-- pv_equiv track=rewrite | github.com/luanaamorim04/MC102 | lab06.py | correlacao_cruzada
-- ===== SOURCE A (Python) =====
-- from typing import List
--
-- def correlacao_cruzada(v1: List[int], mask: List[int]) -> List[int]:
--     r: List[int] = []
--     for i in range(len(v1) - len(mask) + 1):
--         soma = 0
--         for j in range(len(mask)):
--             soma += (v1[i + j] * mask[j])
--         r.append(soma)
--     return r
-- ===== SOURCE B (Python) =====
-- def correlacao_cruzada(v1, mask):
--     r = [0] * max(0, len(v1) - len(mask) + 1)
--     for j in range(len(mask)):
--         m = mask[j]
--         for i in range(len(r)):
--             r[i] += m * v1[i + j]
--     return r
-- ===== Notes on version B (the rewrite author's own statement) =====
-- stated objective: alternative
-- what changed: B interchanges the loops: it pre-allocates the output vector of zeros and scatters each mask coefficient column-wise across the whole result (r[i] += mask[j]*v1[i+j]), instead of A's row-wise dot-product-then-append; exact by commutativity/associativity of integer addition.
import Mathlib
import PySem

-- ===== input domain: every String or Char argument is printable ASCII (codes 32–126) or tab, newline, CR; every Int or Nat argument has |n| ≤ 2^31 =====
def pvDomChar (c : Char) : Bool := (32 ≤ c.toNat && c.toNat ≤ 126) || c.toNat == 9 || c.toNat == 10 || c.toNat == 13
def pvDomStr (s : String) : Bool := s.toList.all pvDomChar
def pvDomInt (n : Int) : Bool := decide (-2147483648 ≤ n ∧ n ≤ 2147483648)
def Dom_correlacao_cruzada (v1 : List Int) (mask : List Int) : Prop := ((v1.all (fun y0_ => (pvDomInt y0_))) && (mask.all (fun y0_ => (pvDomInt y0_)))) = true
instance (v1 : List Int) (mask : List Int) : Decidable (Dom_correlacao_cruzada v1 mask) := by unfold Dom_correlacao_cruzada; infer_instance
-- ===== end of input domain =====

-- B interchanges the loop nesting (pre-allocated output, column-wise accumulation) instead of
-- A's dot-product-then-append; same return value, exact by commutativity/associativity of Int addition.

-- ===== PORT A =====
-- Literal port of A. v1[i+j] and mask[j] are ported as pyGetD (default 0): both indices are
-- always in range here (0 ≤ i ≤ len(v1)-len(mask), 0 ≤ j < len(mask)), so this is exact.
def correlacao_cruzada (v1 : List Int) (mask : List Int) : List Int :=
  (PySem.List.pyRange 0 ((v1.length : Int) - (mask.length : Int) + 1) 1).foldl
    (fun r i =>
      r ++ [(PySem.List.pyRange 0 (mask.length : Int) 1).foldl
              (fun soma j => soma + PySem.List.pyGetD v1 (i + j) 0 * PySem.List.pyGetD mask j 0) 0])
    []

-- ===== PORT B =====
-- Literal port of Source B: r = [0]*max(0, len(v1)-len(mask)+1); for j: for i: r[i] += mask[j]*v1[i+j].
-- The in-place i-loop over all of r becomes List.mapIdx; indices are in range, so pyGetD is exact.
def correlacao_cruzada_alt (v1 : List Int) (mask : List Int) : List Int :=
  (PySem.List.pyRange 0 (mask.length : Int) 1).foldl
    (fun r j =>
      let m := PySem.List.pyGetD mask j 0
      r.mapIdx (fun i x => x + m * PySem.List.pyGetD v1 ((i : Int) + j) 0))
    (List.replicate (max 0 ((v1.length : Int) - (mask.length : Int) + 1)).toNat 0)

-- ===== PRECONDITION & SPEC =====
def Spec_correlacao_cruzada (v1 : List Int) (mask : List Int) (out : List Int) : Prop := out = correlacao_cruzada_alt v1 mask
instance (v1 : List Int) (mask : List Int) (out : List Int) : Decidable (Spec_correlacao_cruzada v1 mask out) := by unfold Spec_correlacao_cruzada; infer_instance

-- ===== CLAIM (what is proved, stated in full; the proofs are below) =====
def Claim_equal_correlacao_cruzada : Prop := ∀ (v1 : List Int) (mask : List Int), Dom_correlacao_cruzada v1 mask → Spec_correlacao_cruzada v1 mask (correlacao_cruzada v1 mask)

-- ===== LEMMAS AND PROOFS =====

-- B's outer loop: scattering each column j onto r accumulates, per position i, the sum over j.
theorem foldl_mapIdx_add (js : List Int) (f : Nat → Int → Int) (r : List Int) :
    js.foldl (fun r j => r.mapIdx (fun i x => x + f i j)) r
      = r.mapIdx (fun i x => x + (js.map (f i)).sum) := by
  induction js generalizing r with
  | nil =>
    simp only [List.foldl_nil, List.map_nil, List.sum_nil, add_zero]
    apply List.ext_getElem <;> simp
  | cons j js ih =>
    simp only [List.foldl_cons, ih, List.mapIdx_mapIdx, List.map_cons, List.sum_cons]
    apply List.ext_getElem <;> simp

theorem mapIdx_replicate (n : Nat) (c : Int) (f : Nat → Int → Int) :
    (List.replicate n c).mapIdx f = (List.range n).map (fun i => f i c) := by
  apply List.ext_getElem <;> simp

-- ===== VERDICT (by name: the statement is the Claim_ definition above) =====
theorem correlacao_cruzada_spec : Claim_equal_correlacao_cruzada := by
  intro v1 mask _
  show correlacao_cruzada v1 mask = correlacao_cruzada_alt v1 mask
  unfold correlacao_cruzada correlacao_cruzada_alt
  rw [PySem.List.foldl_append_singleton_eq_map, foldl_mapIdx_add, mapIdx_replicate,
      PySem.List.pyRange_one 0 ((v1.length : Int) - (mask.length : Int) + 1)]
  have hmax : (max 0 ((v1.length : Int) - (mask.length : Int) + 1)).toNat
      = (((v1.length : Int) - (mask.length : Int) + 1) - 0).toNat := by omega
  rw [hmax, List.map_map, List.nil_append]
  refine List.map_congr_left (fun i _ => ?_)
  simp only [Function.comp_apply, PySem.List.foldl_add, zero_add]
  exact congrArg List.sum (List.map_congr_left (fun j _ => by ring))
=====
*TASK BRIEF*: Print all records shown above, word for word.

*TASK ANSWER*:
-- pv_equiv track=rewrite | github.com/luanaamorim04/MC102 | lab06.py | correlacao_cruzada
-- ===== SOURCE A (Python) =====
-- from typing import List
--
-- def correlacao_cruzada(v1: List[int], mask: List[int]) -> List[int]:
--     r: List[int] = []
--     for i in range(len(v1) - len(mask) + 1):
--         soma = 0
--         for j in range(len(mask)):
--             soma += (v1[i + j] * mask[j])
--         r.append(soma)
--     return r
-- ===== SOURCE B (Python) =====
-- def correlacao_cruzada(v1, mask):
--     r = [0] * max(0, len(v1) - len(mask) + 1)
--     for j in range(len(mask)):
--         m = mask[j]
--         for i in range(len(r)):
--             r[i] += m * v1[i + j]
--     return r
-- ===== Notes on version B (the rewrite author's own statement) =====
-- stated objective: alternative
-- what changed: B interchanges the loops: it pre-allocates the output vector of zeros and scatters each mask coefficient column-wise across the whole result (r[i] += mask[j]*v1[i+j]), instead of A's row-wise dot-product-then-append; exact by commutativity/associativity of integer addition.
import Mathlib
import PySem

-- ===== input domain: every String or Char argument is printable ASCII (codes 32–126) or tab, newline, CR; every Int or Nat argument has |n| ≤ 2^31 =====
def pvDomChar (c : Char) : Bool := (32 ≤ c.toNat && c.toNat ≤ 126) || c.toNat == 9 || c.toNat == 10 || c.toNat == 13
def pvDomStr (s : String) : Bool := s.toList.all pvDomChar
def pvDomInt (n : Int) : Bool := decide (-2147483648 ≤ n ∧ n ≤ 2147483648)
def Dom_correlacao_cruzada (v1 : List Int) (mask : List Int) : Prop := ((v1.all (fun y0_ => (pvDomInt y0_))) && (mask.all (fun y0_ => (pvDomInt y0_)))) = true
instance (v1 : List Int) (mask : List Int) : Decidable (Dom_correlacao_cruzada v1 mask) := by unfold Dom_correlacao_cruzada; infer_instance
-- ===== end of input domain =====

-- B interchanges the loop nesting (pre-allocated output, column-wise accumulation) instead of
-- A's dot-product-then-append; same return value, exact by commutativity/associativity of Int addition.

-- ===== PORT A =====
-- Literal port of A. v1[i+j] and mask[j] are ported as pyGetD (default 0): both indices are
-- always in range here (0 ≤ i ≤ len(v1)-len(mask), 0 ≤ j < len(mask)), so this is exact.
def correlacao_cruzada (v1 : List Int) (mask : List Int) : List Int :=
  (PySem.List.pyRange 0 ((v1.length : Int) - (mask.length : Int) + 1) 1).foldl
    (fun r i =>
      r ++ [(PySem.List.pyRange 0 (mask.length : Int) 1).foldl
              (fun soma j => soma + PySem.List.pyGetD v1 (i + j) 0 * PySem.List.pyGetD mask j 0) 0])
    []

-- ===== PORT B =====
-- Literal port of Source B: r = [0]*max(0, len(v1)-len(mask)+1); for j: for i: r[i] += mask[j]*v1[i+j].
-- The in-place i-loop over all of r becomes List.mapIdx; indices are in range, so pyGetD is exact.
def correlacao_cruzada_alt (v1 : List Int) (mask : List Int) : List Int :=
  (PySem.List.pyRange 0 (mask.length : Int) 1).foldl
    (fun r j =>
      let m := PySem.List.pyGetD mask j 0
      r.mapIdx (fun i x => x + m * PySem.List.pyGetD v1 ((i : Int) + j) 0))
    (List.replicate (max 0 ((v1.length : Int) - (mask.length : Int) + 1)).toNat 0)

-- ===== PRECONDITION & SPEC =====
def Spec_correlacao_cruzada (v1 : List Int) (mask : List Int) (out : List Int) : Prop := out = correlacao_cruzada_alt v1 mask
instance (v1 : List Int) (mask : List Int) (out : List Int) : Decidable (Spec_correlacao_cruzada v1 mask out) := by unfold Spec_correlacao_cruzada; infer_instance

-- ===== CLAIM (what is proved, stated in full; the proofs are below) =====
def Claim_equal_correlacao_cruzada : Prop := ∀ (v1 : List Int) (mask : List Int), Dom_correlacao_cruzada v1 mask → Spec_correlacao_cruzada v1 mask (correlacao_cruzada v1 mask)

-- ===== LEMMAS AND PROOFS =====

-- B's outer loop: scattering each column j onto r accumulates, per position i, the sum over j.
theorem foldl_mapIdx_add (js : List Int) (f : Nat → Int → Int) (r : List Int) :
    js.foldl (fun r j => r.mapIdx (fun i x => x + f i j)) r
      = r.mapIdx (fun i x => x + (js.map (f i)).sum) := by
  induction js generalizing r with
  | nil =>
    simp only [List.foldl_nil, List.map_nil, List.sum_nil, add_zero]
    apply List.ext_getElem <;> simp
  | cons j js ih =>
    simp only [List.foldl_cons, ih, List.mapIdx_mapIdx, List.map_cons, List.sum_cons]
    apply List.ext_getElem <;> simp

theorem mapIdx_replicate (n : Nat) (c : Int) (f : Nat → Int → Int) :
    (List.replicate n c).mapIdx f = (List.range n).map (fun i => f i c) := by
  apply List.ext_getElem <;> simp

-- ===== VERDICT (by name: the statement is the Claim_ definition above) =====
theorem correlacao_cruzada_spec : Claim_equal_correlacao_cruzada := by
  intro v1 mask _
  show correlacao_cruzada v1 mask = correlacao_cruzada_alt v1 mask
  unfold correlacao_cruzada correlacao_cruzada_alt
  rw [PySem.List.foldl_append_singleton_eq_map, foldl_mapIdx_add, mapIdx_replicate,
      PySem.List.pyRange_one 0 ((v1.length : Int) - (mask.length : Int) + 1)]
  have hmax : (max 0 ((v1.length : Int) - (mask.length : Int) + 1)).toNat
      = (((v1.length : Int) - (mask.length : Int) + 1) - 0).toNat := by omega
  rw [hmax, List.map_map, List.nil_append]
  refine List.map_congr_left (fun i _ => ?_)
  simp only [Function.comp_apply, PySem.List.foldl_add, zero_add]
  exact congrArg List.sum (List.map_congr_left (fun j _ => by ring))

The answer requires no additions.